Assignment:
In the listing that follows, the range to quote begins at the line that has "def Pre_floating_point_enables (frames" and ends after the line that has "(frames.all (fun frame"; quote it verbatim and add nothing.

Segment Start: Input records

-- pv_equiv track=rewrite | github.com/fabriziotappero/ip-cores | chips2/chips/compiler/verilog_speed.py | floating_point_enables
-- ===== SOURCE A (Python) =====
-- def floating_point_enables(frames):
--     enable_adder = False
--     enable_multiplier = False
--     enable_divider = False
--     enable_int_to_float = False
--     enable_float_to_int = False
--     for frame in frames:
--         for i in frame:
--             if i["op"] == "+" and "type" in i and i["type"] == "float":
--                 enable_adder = True
--             if i["op"] == "-" and "type" in i and i["type"] == "float":
--                 enable_adder = True
--             if i["op"] == "*" and "type" in i and i["type"] == "float":
--                 enable_multiplier = True
--             if i["op"] == "/" and "type" in i and i["type"] == "float":
--                 enable_divider = True
--             if i["op"] == "int_to_float":
--                 enable_int_to_float = True
--             if i["op"] == "float_to_int":
--                 enable_float_to_int = True
--     return (
--         enable_adder,
--         enable_multiplier,
--         enable_divider,
--         enable_int_to_float,
--         enable_float_to_int)
-- ===== SOURCE B (Python) =====
-- def floating_point_enables(frames):
--     enable_adder = any(
--         i["op"] in ("+", "-") and i.get("type") == "float"
--         for frame in frames for i in frame)
--     enable_multiplier = any(
--         i["op"] == "*" and i.get("type") == "float"
--         for frame in frames for i in frame)
--     enable_divider = any(
--         i["op"] == "/" and i.get("type") == "float"
--         for frame in frames for i in frame)
--     enable_int_to_float = any(
--         i["op"] == "int_to_float" for frame in frames for i in frame)
--     enable_float_to_int = any(
--         i["op"] == "float_to_int" for frame in frames for i in frame)
--     return (
--         enable_adder,
--         enable_multiplier,
--         enable_divider,
--         enable_int_to_float,
--         enable_float_to_int)
-- ===== Notes on version B (the rewrite author's own statement) =====
-- stated objective: idiomatic
-- what changed: The single fused loop with six mutable flags is replaced by five independent any(...) generator-expression scans, one per returned flag, using i.get('type') instead of the 'in'-then-index pattern.
import Mathlib
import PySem

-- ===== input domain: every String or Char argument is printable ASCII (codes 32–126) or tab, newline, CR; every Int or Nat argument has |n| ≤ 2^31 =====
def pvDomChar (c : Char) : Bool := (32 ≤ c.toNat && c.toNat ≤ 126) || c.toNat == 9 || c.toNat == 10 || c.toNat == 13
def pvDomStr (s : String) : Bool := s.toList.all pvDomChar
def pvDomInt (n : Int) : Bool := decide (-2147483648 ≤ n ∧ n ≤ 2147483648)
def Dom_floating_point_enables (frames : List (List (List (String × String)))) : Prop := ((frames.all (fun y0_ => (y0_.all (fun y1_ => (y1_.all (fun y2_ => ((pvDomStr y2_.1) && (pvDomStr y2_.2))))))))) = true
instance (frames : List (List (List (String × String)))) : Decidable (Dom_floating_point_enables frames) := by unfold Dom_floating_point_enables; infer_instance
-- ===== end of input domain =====

-- B replaces the fused six-flag loop by five independent any(...) scans (idiomatic decomposition);
-- return-value equivalence; Pre_ excludes frames whose instruction dicts lack an "op" key (A raises KeyError there).
-- ===== PORT A =====
def fpeStep (s : Bool × Bool × Bool × Bool × Bool) (i : List (String × String)) :
    Bool × Bool × Bool × Bool × Bool :=
  let op := PySem.Dict.getD (PySem.Dict.mk i) "op" ""
  let hasT := (PySem.Dict.get? (PySem.Dict.mk i) "type").isSome
  let tFloat := PySem.Dict.getD (PySem.Dict.mk i) "type" "" == "float"
  let a := if op == "+" && hasT && tFloat then true else s.1
  let a := if op == "-" && hasT && tFloat then true else a
  let m := if op == "*" && hasT && tFloat then true else s.2.1
  let d := if op == "/" && hasT && tFloat then true else s.2.2.1
  let i2f := if op == "int_to_float" then true else s.2.2.2.1
  let f2i := if op == "float_to_int" then true else s.2.2.2.2
  (a, m, d, i2f, f2i)

def floating_point_enables (frames : List (List (List (String × String)))) :
    Bool × Bool × Bool × Bool × Bool :=
  frames.foldl (fun s frame => frame.foldl fpeStep s) (false, false, false, false, false)

-- ===== PORT B =====
def fpeIsFloat (i : List (String × String)) : Bool :=
  PySem.Dict.get? (PySem.Dict.mk i) "type" == some "float"

def fpeOp (i : List (String × String)) : String :=
  PySem.Dict.getD (PySem.Dict.mk i) "op" ""

def floating_point_enables_alt (frames : List (List (List (String × String)))) :
    Bool × Bool × Bool × Bool × Bool :=
  (frames.any (fun frame => frame.any (fun i => (fpeOp i == "+" || fpeOp i == "-") && fpeIsFloat i)),
   frames.any (fun frame => frame.any (fun i => fpeOp i == "*" && fpeIsFloat i)),
   frames.any (fun frame => frame.any (fun i => fpeOp i == "/" && fpeIsFloat i)),
   frames.any (fun frame => frame.any (fun i => fpeOp i == "int_to_float")),
   frames.any (fun frame => frame.any (fun i => fpeOp i == "float_to_int")))

-- ===== PRECONDITION & SPEC =====
-- Pre_: every instruction dict has an "op" key; A (and B) raise KeyError on i["op"] otherwise.
def Pre_floating_point_enables (frames : List (List (List (String × String)))) : Prop :=
  (frames.all (fun frame => frame.all (fun i => (PySem.Dict.get? (PySem.Dict.mk i) "op").isSome))) = true
instance (frames : List (List (List (String × String)))) : Decidable (Pre_floating_point_enables frames) := by unfold Pre_floating_point_enables; infer_instance

def pvWitness_floating_point_enables : (List (List (List (String × String)))) :=
  [[[("op", "+"), ("type", "float")], [("op", "/")]], [[("op", "int_to_float")]]]

def Spec_floating_point_enables (frames : List (List (List (String × String)))) (out : Bool × Bool × Bool × Bool × Bool) : Prop := out = floating_point_enables_alt frames
instance (frames : List (List (List (String × String)))) (out : Bool × Bool × Bool × Bool × Bool) : Decidable (Spec_floating_point_enables frames out) := by unfold Spec_floating_point_enables; infer_instance

-- ===== CLAIM (what is proved, stated in full; the proofs are below) =====
def Claim_equal_floating_point_enables : Prop := ∀ (frames : List (List (List (String × String)))), Dom_floating_point_enables frames → Pre_floating_point_enables frames → Spec_floating_point_enables frames (floating_point_enables frames)

-- ===== LEMMAS AND PROOFS =====

-- the five per-item tests B scans for
def fpeP1 (i : List (String × String)) : Bool := (fpeOp i == "+" || fpeOp i == "-") && fpeIsFloat i
def fpeP2 (i : List (String × String)) : Bool := fpeOp i == "*" && fpeIsFloat i
def fpeP3 (i : List (String × String)) : Bool := fpeOp i == "/" && fpeIsFloat i
def fpeP4 (i : List (String × String)) : Bool := fpeOp i == "int_to_float"
def fpeP5 (i : List (String × String)) : Bool := fpeOp i == "float_to_int"

theorem fpeStep_eq (s : Bool × Bool × Bool × Bool × Bool) (i : List (String × String)) :
    fpeStep s i = (s.1 || fpeP1 i, s.2.1 || fpeP2 i, s.2.2.1 || fpeP3 i,
                   s.2.2.2.1 || fpeP4 i, s.2.2.2.2 || fpeP5 i) := by
  obtain ⟨a, m, d, x, y⟩ := s
  simp only [fpeStep, fpeP1, fpeP2, fpeP3, fpeP4, fpeP5, fpeOp, fpeIsFloat, PySem.Dict.getD]
  generalize PySem.Dict.get? (PySem.Dict.mk i) "type" = t
  generalize (PySem.Dict.get? (PySem.Dict.mk i) "op").getD "" = op
  cases t <;> split_ifs <;> simp_all
  tauto

theorem fpe_frame_fold (frame : List (List (String × String))) (s : Bool × Bool × Bool × Bool × Bool) :
    frame.foldl fpeStep s = (s.1 || frame.any fpeP1, s.2.1 || frame.any fpeP2,
      s.2.2.1 || frame.any fpeP3, s.2.2.2.1 || frame.any fpeP4, s.2.2.2.2 || frame.any fpeP5) := by
  induction frame generalizing s with
  | nil => simp
  | cons i rest ih =>
    rw [List.foldl_cons, fpeStep_eq, ih]
    simp [Bool.or_assoc]

theorem fpe_fold (frames : List (List (List (String × String)))) (s : Bool × Bool × Bool × Bool × Bool) :
    frames.foldl (fun s frame => frame.foldl fpeStep s) s
      = (s.1 || frames.any (fun f => f.any fpeP1), s.2.1 || frames.any (fun f => f.any fpeP2),
         s.2.2.1 || frames.any (fun f => f.any fpeP3), s.2.2.2.1 || frames.any (fun f => f.any fpeP4),
         s.2.2.2.2 || frames.any (fun f => f.any fpeP5)) := by
  induction frames generalizing s with
  | nil => simp
  | cons f rest ih =>
    rw [List.foldl_cons, fpe_frame_fold, ih]
    simp [Bool.or_assoc]

-- ===== VERDICT (by name: the statement is the Claim_ definition above) =====
theorem floating_point_enables_spec : Claim_equal_floating_point_enables := by
  intro frames _ _
  show floating_point_enables frames = floating_point_enables_alt frames
  simp only [floating_point_enables, floating_point_enables_alt, fpe_fold]
  rfl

Segment End: Input records

Task result:
def Pre_floating_point_enables (frames : List (List (List (String × String)))) : Prop :=
  (frames.all (fun frame => frame.all (fun i => (PySem.Dict.get? (PySem.Dict.mk i) "op").isSome))) = true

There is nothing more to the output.